A little bit off topic but related. This excellent shader by eiffie: https://www.shadertoy.com/view/llf3z8
also: https://www.shadertoy.com/view/Xlf3zf

[Aexion]

If anyone is interested, here's the hexagonal (honeycomb) version:

It basically transforms the (x,z) coordinates into the hexagonal (q,r) coordinates, then transforms it again to (x,z).
This wasn't easy to guess at first, I tried a lot of formulas and combinations until I comes with this solution.
Is not perfect, but its a good start.
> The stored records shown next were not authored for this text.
theorem aDropBlank_skip (E L' : List (List Char)) (hE : ∀ l ∈ E, l = [])
    (hne : L' ≠ []) (h : L'.head? ≠ some []) : aDropBlank (E ++ L') = some L' := by
  induction E with
  | nil =>
    cases L' with
    | nil => exact absurd rfl hne
    | cons x xs =>
      have hx : ¬ x = [] := fun hc => h (by rw [hc]; rfl)
      rw [List.nil_append, aDropBlank, if_neg hx]
  | cons e E' ih =>
    rw [List.cons_append, aDropBlank, if_pos (hE e (by simp))]
    exact ih (fun l hl => hE l (by simp [hl]))

theorem aTakeNonblank_spec (F rest : List (List Char)) (hF : ∀ l ∈ F, l ≠ []) :
    aTakeNonblank (F ++ [] :: rest) = F := by
  induction F with
  | nil => rw [List.nil_append, aTakeNonblank, if_pos rfl]
  | cons f F' ih =>
    rw [List.cons_append, aTakeNonblank, if_neg (hF f (by simp))]
    rw [ih (fun l hl => hF l (by simp [hl]))]

theorem aTakeNonblank_congr {R F rest : List (List Char)} (h : R = F ++ [] :: rest)
    (hF : ∀ l ∈ F, l ≠ [] ∧ '\n' ∉ l) : aTakeNonblank R = F := by
  rw [h]
  exact aTakeNonblank_spec F rest (fun l hl => (hF l hl).1)

-- the shared core: A's list surgery equals B's string surgery, for any stripped line list
theorem core_eq (L : List (List Char)) (hL : ∀ l ∈ L, '\n' ∉ l) :
    (match aDropBlank L with
     | none => ([] : List Char)
     | some L' => PySem.Chars.join ['\n']
         (if PySem.List.count L' [] = 0 then L' else aTakeNonblank L')) =
    (let text := (PySem.Chars.join ['\n'] L).dropWhile (· == '\n')
     let cut := PySem.Chars.find text ['\n', '\n']
     let para := if cut = -1 then text else PySem.Chars.slice text none (some cut)
     (para.reverse.dropWhile (· == '\n')).reverse) := by
  have hEb : ∀ l ∈ L.takeWhile (· == []), l = [] :=
    fun l hl => by simpa using List.mem_takeWhile_imp hl
  cases hR : L.dropWhile (· == []) with
  | nil =>
    -- every line is blank: A hits the IndexError, B's normalized text is all newlines
    have hall : ∀ l ∈ L, l = [] := fun l hl => by
      simpa using List.dropWhile_eq_nil_iff.mp hR l hl
    rw [aDropBlank_all_blank L hall]
    have htext : (PySem.Chars.join ['\n'] L).dropWhile (· == '\n') = [] :=
      dropWhile_nl_all _ (join_blank_all L hall)
    simp only [htext]
    have hfind : PySem.Chars.find ([] : List Char) ['\n', '\n'] = -1 :=
      (PySem.Chars.find_eq_neg_one_iff _ _).mpr (by simp)
    simp [hfind]
  | cons h t =>
    have hsplit : L = L.takeWhile (· == []) ++ h :: t := by
      rw [← hR, List.takeWhile_append_dropWhile]
    have hh : h ≠ [] := by
      have := List.head?_dropWhile_not (· == []) L
      rw [hR] at this
      simpa using this
    have hmemL : ∀ l ∈ h :: t, '\n' ∉ l := fun l hl =>
      hL l ((List.dropWhile_sublist _).mem (hR ▸ hl))
    -- A drops the blank prefix
    have hA : aDropBlank L = some (h :: t) := by
      conv_lhs => rw [hsplit]
      exact aDropBlank_skip _ _ hEb (by simp) (by simpa using hh)
    simp only [hA]
    -- B's lstrip lands at the same place
    have hjoin : PySem.Chars.join ['\n'] L
        = List.replicate (L.takeWhile (· == [])).length '\n' ++ PySem.Chars.join ['\n'] (h :: t) := by
      calc PySem.Chars.join ['\n'] L
          = PySem.Chars.join ['\n'] (L.takeWhile (· == []) ++ h :: t) := by rw [← hsplit]
        _ = _ := join_blank_prefix _ _ hEb (by simp)
    obtain ⟨a, h', hah⟩ := List.exists_cons_of_ne_nil hh
    have hanl : a ≠ '\n' := fun hc => hmemL h (by simp) (by simp [hah, hc])
    have htext : (PySem.Chars.join ['\n'] L).dropWhile (· == '\n')
        = PySem.Chars.join ['\n'] (h :: t) := by
      rw [hjoin, dropWhile_nl_replicate]
      exact dropWhile_nl_head _ a (by rw [join_head? h t hh, hah]; rfl) hanl
    simp only [htext]
    by_cases hc : PySem.List.count (h :: t) [] = 0
    · -- no blank line: the whole tail is the summary
      have hnb : ([] : List Char) ∉ h :: t := by
        have : List.count ([] : List Char) (h :: t) = 0 := hc
        exact List.count_eq_zero.mp this
      have hgood : GoodNN (PySem.Chars.join ['\n'] (h :: t)) :=
        goodNN_join _ (by simp) (fun l hl => ⟨fun he => hnb (he ▸ hl), hmemL l hl⟩)
      rw [if_pos hc, if_pos (find_nn_neg_one _ hgood)]
      exact (rstrip_nl_noop _ (goodNN_getLast hgood)).symm
    · -- a blank line exists: cut there
      rw [if_neg hc]
      have hnb : ([] : List Char) ∈ h :: t := by
        by_contra hn
        exact hc (List.count_eq_zero.mpr hn)
      have hFsplit : h :: t = (h :: t).takeWhile (fun l => !(l == []))
          ++ (h :: t).dropWhile (fun l => !(l == [])) :=
        (List.takeWhile_append_dropWhile).symm
      cases hD : (h :: t).dropWhile (fun l => !(l == [])) with
      | nil =>
        exfalso
        have := List.dropWhile_eq_nil_iff.mp hD [] hnb
        simp at this
      | cons d rest =>
        have hd : d = [] := by
          have := List.head?_dropWhile_not (fun l => !(l == [])) (h :: t)
          rw [hD] at this
          simpa using this
        subst hd
        rw [hD] at hFsplit
        set F := (h :: t).takeWhile (fun l => !(l == [])) with hFdef
        have hFne : F ≠ [] := by
          rw [hFdef, List.takeWhile_cons_of_pos (by simp [hh])]
          simp
        have hFmem : ∀ l ∈ F, l ≠ [] ∧ '\n' ∉ l := fun l hl =>
          ⟨by simpa using List.mem_takeWhile_imp hl,
           hmemL l ((List.takeWhile_sublist _).mem hl)⟩
        have hgoodF : GoodNN (PySem.Chars.join ['\n'] F) := goodNN_join _ hFne hFmem
        rw [aTakeNonblank_congr hFsplit hFmem]
        have hjoin2 : PySem.Chars.join ['\n'] (h :: t)
            = PySem.Chars.join ['\n'] F ++ '\n' :: PySem.Chars.join ['\n'] ([] :: rest) := by
          rw [hFsplit]
          exact join_split _ _ hFne (by simp)
        cases rest with
        | nil =>
          rw [hjoin2, PySem.Chars.join_singleton]
          rw [if_pos (find_nn_neg_one' _ hgoodF)]
          exact (rstrip_nl_one _ (goodNN_getLast hgoodF)).symm
        | cons r rs =>
          have hjr : PySem.Chars.join ['\n'] ([] :: r :: rs) = '\n' :: PySem.Chars.join ['\n'] (r :: rs) := by
            rw [PySem.Chars.join_cons_cons]
            rfl
          rw [hjoin2, hjr]
          have hfind := find_nn_boundary (PySem.Chars.join ['\n'] F) (PySem.Chars.join ['\n'] (r :: rs)) hgoodF
          rw [show PySem.Chars.join ['\n'] F ++ '\n' :: '\n' :: PySem.Chars.join ['\n'] (r :: rs)
              = PySem.Chars.join ['\n'] F ++ ('\n' :: '\n' :: PySem.Chars.join ['\n'] (r :: rs)) from rfl,
            hfind]
          rw [if_neg (by omega)]
          have hslice : PySem.Chars.slice
              (PySem.Chars.join ['\n'] F ++ '\n' :: '\n' :: PySem.Chars.join ['\n'] (r :: rs)) none
              (some ((PySem.Chars.join ['\n'] F).length : Int))
              = PySem.Chars.join ['\n'] F := by
            rw [PySem.Chars.slice_eq_listSlice, PySem.List.slice_to _ (by positivity)]
            simp only [Int.toNat_natCast]
            exact List.take_left
          rw [hslice]
          exact (rstrip_nl_noop _ (goodNN_getLast hgoodF)).symm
The code is unoptimized, but that's because I want to make it very clear.

Code:

double HexSphere(double x,double y,double z){
x*=0.6;//scaling.. don't ask..
x*=45;//45 hexagons by unit
y*=45;
z*=45;
y=int(y);
//converts (x,z) to (r,q)
const double temp = floor(x + z);
const double r = floor((floor(z - x) + temp) / 3.0);  
const double q = floor((floor(2 * x + 1) + temp) / 3.0) - r;
x = 3.0/2.0 * r;  //turns back, r q to x z
z = sqrt(3.0) * (q + r/2.0);
x/=45.0;//just for clarification
y/=45.0;
z/=45.0;
const double a=sqrt(x*x+y*y+z*z)-1;
return (a);
}

For more info on hexagonal coordinates, this is a good source: http://www.redblobgames.com/grids/hexagons/

Hope you like it..